Hope everyone had a great Christmas! Ryan and I celebrated our anniversary, we have been able to catch up with old friends, and of course spend time with our families. It's been a wonderful week. :) Anyway, on to adoption things! 

The short answer to that short question is "no"! ;) I strongly considered breastfeeding when I found out that it is possible to stimulate lactation even if a woman is not pregnant. I started researching on my own, so that I would be somewhat educated on the subject before I spoke to a lactation consultant (Are you surprised? lol). Without getting into too much detail, the methods involve a combination of pumping,  physical stimulation from the baby once they're born, and hormones. I was ok with pumping and physical stimulation, but neither of those seemed to be productive without taking hormones to help things along. That was a red flag for me. I was on hormones for more than a year, and I'm simply not going to take them any more. So breastfeeding was bound to be more of a challenge as a result of that stance. Then I had the meltdown a couple weeks ago about adoption being hard. That sealed the deal the for me. :) I am going to have a lot of adoption-related things on my mind and heart when Elliana is born, on top of the natural whirlwind that comes with being a first time mom. Breastfeeding for someone who has been pregnant is difficult as it is (so I hear), and I don't even have milk ready to give! I would be setting myself up for a lot of stress, and it is not the road we want to go down. I am so happy with that decision and glad that I have one less thing to think about now. whew! :)

A positive aspect of not breastfeeding is that Ryan gets the experience of feeding her too. We're both looking forward to this, for one-on-one bonding purposes and also the sheer practicality of it. During his two weeks off, we will be able to split the night shifts and get more sleep as a result. No complaints here! ;)

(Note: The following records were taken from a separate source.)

-- pv_equiv track=rewrite | github.com/jonwashburn/collatz | tools/certificate/windows.py | solve_residue
-- ===== SOURCE A (Python) =====
-- from typing import Iterable, Iterator, List, Sequence
--
-- def solve_residue(pattern: Sequence[int]) -> tuple[int, int]:
--     """Return (r mod 2^{K+1}, K) satisfying the congruences for the pattern."""
--     K_t = 0
--     c_t = 0
--     r_mod = 0
--     for idx, s_val in enumerate(pattern):
--         K_next = K_t + s_val
--         modulus = 1 << (K_next + 1)
--         rhs = (- (3 * c_t + (1 << K_t)) + (1 << K_next)) % modulus
--         inv = pow(3, -(idx + 1), modulus)
--         r_mod = (inv * rhs) % modulus
--         c_t = 3 * c_t + (1 << K_t)
--         K_t = K_next
--     return r_mod, K_t
-- ===== SOURCE B (Python) =====
-- def solve_residue(pattern):
--     """Return (r mod 2^{K+1}, K) satisfying the congruences for the pattern."""
--     if not pattern:
--         return (0, 0)
--     K = 0
--     c = 0
--     for s_val in pattern:
--         c = 3 * c + (1 << K)
--         K += s_val
--     mod = 1 << (K + 1)
--     r = (pow(3, -len(pattern), mod) * ((1 << K) - c)) % mod
--     return (r, K)
-- ===== Notes on version B (the rewrite author's own statement) =====
-- stated objective: simpler
-- what changed: B keeps only the running exponent K and folded constant c in the loop and computes the residue once at the end with a single modular inverse, instead of recomputing a modular inverse and overwriting r_mod on every iteration.
import Mathlib
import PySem

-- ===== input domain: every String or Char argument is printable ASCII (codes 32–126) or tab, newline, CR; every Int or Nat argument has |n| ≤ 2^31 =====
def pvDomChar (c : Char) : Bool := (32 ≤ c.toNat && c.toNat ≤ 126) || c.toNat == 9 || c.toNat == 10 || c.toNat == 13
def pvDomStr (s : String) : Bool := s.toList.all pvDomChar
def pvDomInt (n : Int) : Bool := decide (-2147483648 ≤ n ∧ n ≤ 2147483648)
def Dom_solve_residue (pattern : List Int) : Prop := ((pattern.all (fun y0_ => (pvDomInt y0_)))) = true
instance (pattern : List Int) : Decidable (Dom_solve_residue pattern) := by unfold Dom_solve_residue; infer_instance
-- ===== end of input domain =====

-- B is simpler: one pass keeping only (K, c) and a single modular inverse at the end,
-- instead of a fresh inverse and a repeatedly overwritten r_mod every iteration.

-- ===== PORT A =====
-- pow(3, -n, m): modular inverse of 3 mod m (m a power of two here, gcd = 1),
-- raised to n and reduced mod m; ported via Mathlib's extended gcd (Int.gcdA).
def pyPow3Neg (n : Nat) (m : Int) : Int := ((Int.gcdA 3 m) % m) ^ n % m

-- the for-loop of A, state (idx, K_t, c_t, r_mod)
def solveLoopA : List Int → Nat → Int → Int → Int → Int × Int
  | [], _, K_t, _, r_mod => (r_mod, K_t)
  | s_val :: rest, idx, K_t, c_t, _ =>
      let K_next := K_t + s_val
      let modulus : Int := 2 ^ (K_next + 1).toNat
      let rhs := (-(3 * c_t + 2 ^ K_t.toNat) + 2 ^ K_next.toNat) % modulus
      let inv := pyPow3Neg (idx + 1) modulus
      solveLoopA rest (idx + 1) K_next (3 * c_t + 2 ^ K_t.toNat) ((inv * rhs) % modulus)

def solve_residue (pattern : List Int) : Int × Int :=
  solveLoopA pattern 0 0 0 0

-- ===== PORT B =====
-- B's for-loop: state (K, c)
def solveFoldB : List Int → Int → Int → Int × Int
  | [], K, c => (K, c)
  | s_val :: rest, K, c => solveFoldB rest (K + s_val) (3 * c + 2 ^ K.toNat)

def solve_residue_alt (pattern : List Int) : Int × Int :=
  if pattern = [] then (0, 0)
  else
    let Kc := solveFoldB pattern 0 0
    let md : Int := 2 ^ (Kc.1 + 1).toNat
    let r := (pyPow3Neg pattern.length md * (2 ^ Kc.1.toNat - Kc.2)) % md
    (r, Kc.1)

-- ===== PRECONDITION & SPEC =====
-- Python A raises ValueError ('negative shift count') exactly when some nonempty
-- prefix of pattern has a negative sum; Pre_ excludes exactly those inputs.
def Pre_solve_residue (pattern : List Int) : Prop :=
  ∀ k ∈ List.range pattern.length, 0 ≤ ((pattern.take (k + 1)).sum)
instance (pattern : List Int) : Decidable (Pre_solve_residue pattern) := by
  unfold Pre_solve_residue; infer_instance

def pvWitness_solve_residue : List Int := [2, -1, 3, 0]

def Spec_solve_residue (pattern : List Int) (out : Int × Int) : Prop := out = solve_residue_alt pattern
instance (pattern : List Int) (out : Int × Int) : Decidable (Spec_solve_residue pattern out) := by unfold Spec_solve_residue; infer_instance

-- ===== CLAIM (what is proved, stated in full; the proofs are below) =====
def Claim_equal_solve_residue : Prop := ∀ (pattern : List Int), Dom_solve_residue pattern → Pre_solve_residue pattern → Spec_solve_residue pattern (solve_residue pattern)

-- ===== LEMMAS AND PROOFS =====

-- On a nonempty suffix, A's loop result is B's closed form over the folded state.
theorem solveLoopA_eq (l : List Int) (hl : l ≠ []) :
    ∀ (idx : Nat) (K c r : Int),
    solveLoopA l idx K c r =
      (let Kc := solveFoldB l K c
       let md : Int := 2 ^ (Kc.1 + 1).toNat
       ((pyPow3Neg (idx + l.length) md * (2 ^ Kc.1.toNat - Kc.2)) % md, Kc.1)) := by
  induction l with
  | nil => exact absurd rfl hl
  | cons s rest ih =>
    intro idx K c r
    by_cases hr : rest = []
    · subst hr
      simp only [solveLoopA, solveFoldB, List.length_cons, List.length_nil]
      have hmul : ∀ (a b m : Int), (a * (b % m)) % m = (a * b) % m := by
        intro a b m
        conv_lhs => rw [Int.mul_emod, Int.emod_emod_of_dvd b dvd_rfl]
        rw [← Int.mul_emod]
      rw [hmul]
      ring_nf
    · simp only [solveLoopA, solveFoldB]
      rw [ih hr]
      simp only [List.length_cons]
      ring_nf

-- ===== VERDICT (by name: the statement is the Claim_ definition above) =====
theorem solve_residue_spec : Claim_equal_solve_residue := by
  intro pattern _ _
  unfold Spec_solve_residue solve_residue solve_residue_alt
  by_cases h : pattern = []
  · subst h; rfl
  · rw [solveLoopA_eq pattern h 0 0 0 0]
    simp [h]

Thursday, December 20, 2012

Hospital Planning

Last Thursday I did the hospital tour with Q, which was really nice. She tends to leave the talking to others in group settings, so it was great to get some solid one-on-one time with her. And getting a tour of the hospital allowed me to visualize the setting and meet some of the staff that will be taking care of us when Ellie comes. They seem to be very helpful, and adoption friendly. :) The only somewhat odd thing is that there isn't a nursery at the hospital. Which means that baby is with mom during the entire hospital stay. That set up works fine for typical births, but it makes things a little complicated for adoptions. Our social worker, Anita, said that it is not uncommon for the hospital to give the adopting family a room of their own. This provides privacy for both the couple and the birthmom, while still allowing them to be close to each other and the baby. Assuming that the hospital is making an effort to accommodate the adoption as much as possible, it will still depend on room availability. This is something that you can be praying for as we approach the due date. Q has asked that I take care of Elliana during her 1-2 night stay at the hospital. The ideal scenario is that Ryan and I would be able to have a room, so that Elliana could be with us during that time. We want to be able to share that first night together, learning how to feed her and change her diaper, and just start the bonding process. However, if we are not given a room, the alternative is that I stay overnight in Q's room and care for Ellie there. That would make my first overnight "mommy experience" with Q, and without Ryan. Obviously, we will be going with the flow and doing whatever we need to do at that point. But as you can imagine, the latter scenario is not nearly as appealing as the first, for all parties involved. :/

In other news, although Q hasn't worked on an official birth plan quite yet, she said that she wants Ryan and I to be in the room with her during delivery. We're going to be taking Lamaze classes together in February and I will get to be her labor coach! :) woohoo!

Monday, December 10, 2012

Nursery Progress

Let's move on to happier things, shall we? :) I'm adding to Elliana's room little by little, and I'm really getting excited about the progress. Even though I have known for a while what I was going for with the theme and  colors, I was having a hard time finding a central piece of the room to pull it all together. I came across a photo on etsy that I felt did the job. But instead of just purchasing a print, I thought maybe we could do something extra special and personal. Tracy Watson is not only a dear, tried and true friend, but (luckily for me!) a wonderful artist as well. :) We commissioned her to turn the photo into a large canvas painting and could not be happier with the how it turned out! The picture doesn't do it justice. (I love it Trac, thank you so much! <3)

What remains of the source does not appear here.